For a long time it was thought that the white matter was passive, but today we know that it plays a vital role in the distribution of nerve information and in the modulation of action potentials, that is, it is responsible for the basic operational functions that it supports. complex processing, which is handled by gray matter, especially in the brain.


Difference between the Gray Matter and the White Matter of the brain

Chances are, you've come across terms like brain gray matter and white matter somewhere—like a study or a news article. However, the difference between the two is not always clear. After all, what are they for? What are the main features? 

• Caffeine Reduces Brain Gray Matter But Doesn't Impair Sleep, Study Says 

• Autism alters the white matter of the brain over time 

Basically, the gray matter and the white matter of the brain make up the central nervous system, which acts directly in perception, in the functioning of the body and in the performance of essential activities, such as locomotion, reasoning and memory.
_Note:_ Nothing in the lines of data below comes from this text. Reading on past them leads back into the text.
-- the last flush: A's final append equals B's
lemma pvFinal (cs : List Char) (arr : List (List Char)) (number : Int) (cur : List Char)
    (hinv : pvInv cs cs number cur) :
    (match cs.getLast? with
      | some c =>
          if PySem.Chars.isalpha c then arr ++ [PySem.List.slice cs (some number) none] else arr
      | none => arr)
      = (if cur ≠ [] then arr ++ [cur] else arr) := by
  unfold pvInv at hinv
  cases hlast : cs.getLast? with
  | none => rw [hlast] at hinv; simp [hinv]
  | some p =>
      rw [hlast] at hinv
      by_cases hA : PySem.Chars.isalpha p = true
      · obtain ⟨h0, hle, hcur, hne⟩ :
            0 ≤ number ∧ number.toNat ≤ cs.length ∧
              cur = (cs.drop number.toNat).take (cs.length - number.toNat) ∧ cur ≠ [] := by
          simpa [hA] using hinv
        have hdl : (cs.drop number.toNat).length = cs.length - number.toNat := by simp
        have hc : cur = cs.drop number.toNat := by
          rw [hcur, List.take_of_length_le (by omega)]
        show (if PySem.Chars.isalpha p = true
            then arr ++ [PySem.List.slice cs (some number) none] else arr) = _
        rw [if_pos hA, if_pos hne, PySem.List.slice_from cs h0, hc]
      · have hc : cur = [] := by simpa [hA] using hinv
        show (if PySem.Chars.isalpha p = true
            then arr ++ [PySem.List.slice cs (some number) none] else arr) = _
        rw [if_neg hA, hc]
        simp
The human nervous system, as a product of its phylogenetic evolution, is a very sophisticated system that has allowed, and still allows, us to relate, adapt to the environment and our survival. Several important functions depend on it, such as breathing, physiological activation when danger appears, cognitive functions (such as attention or memory), among others. 

The complexity of this system makes it still a great unknown for science. The nervous system has been the subject of study over the years and, although there are still many questions to be answered about it, we have a certain amount of knowledge about its functioning and structure.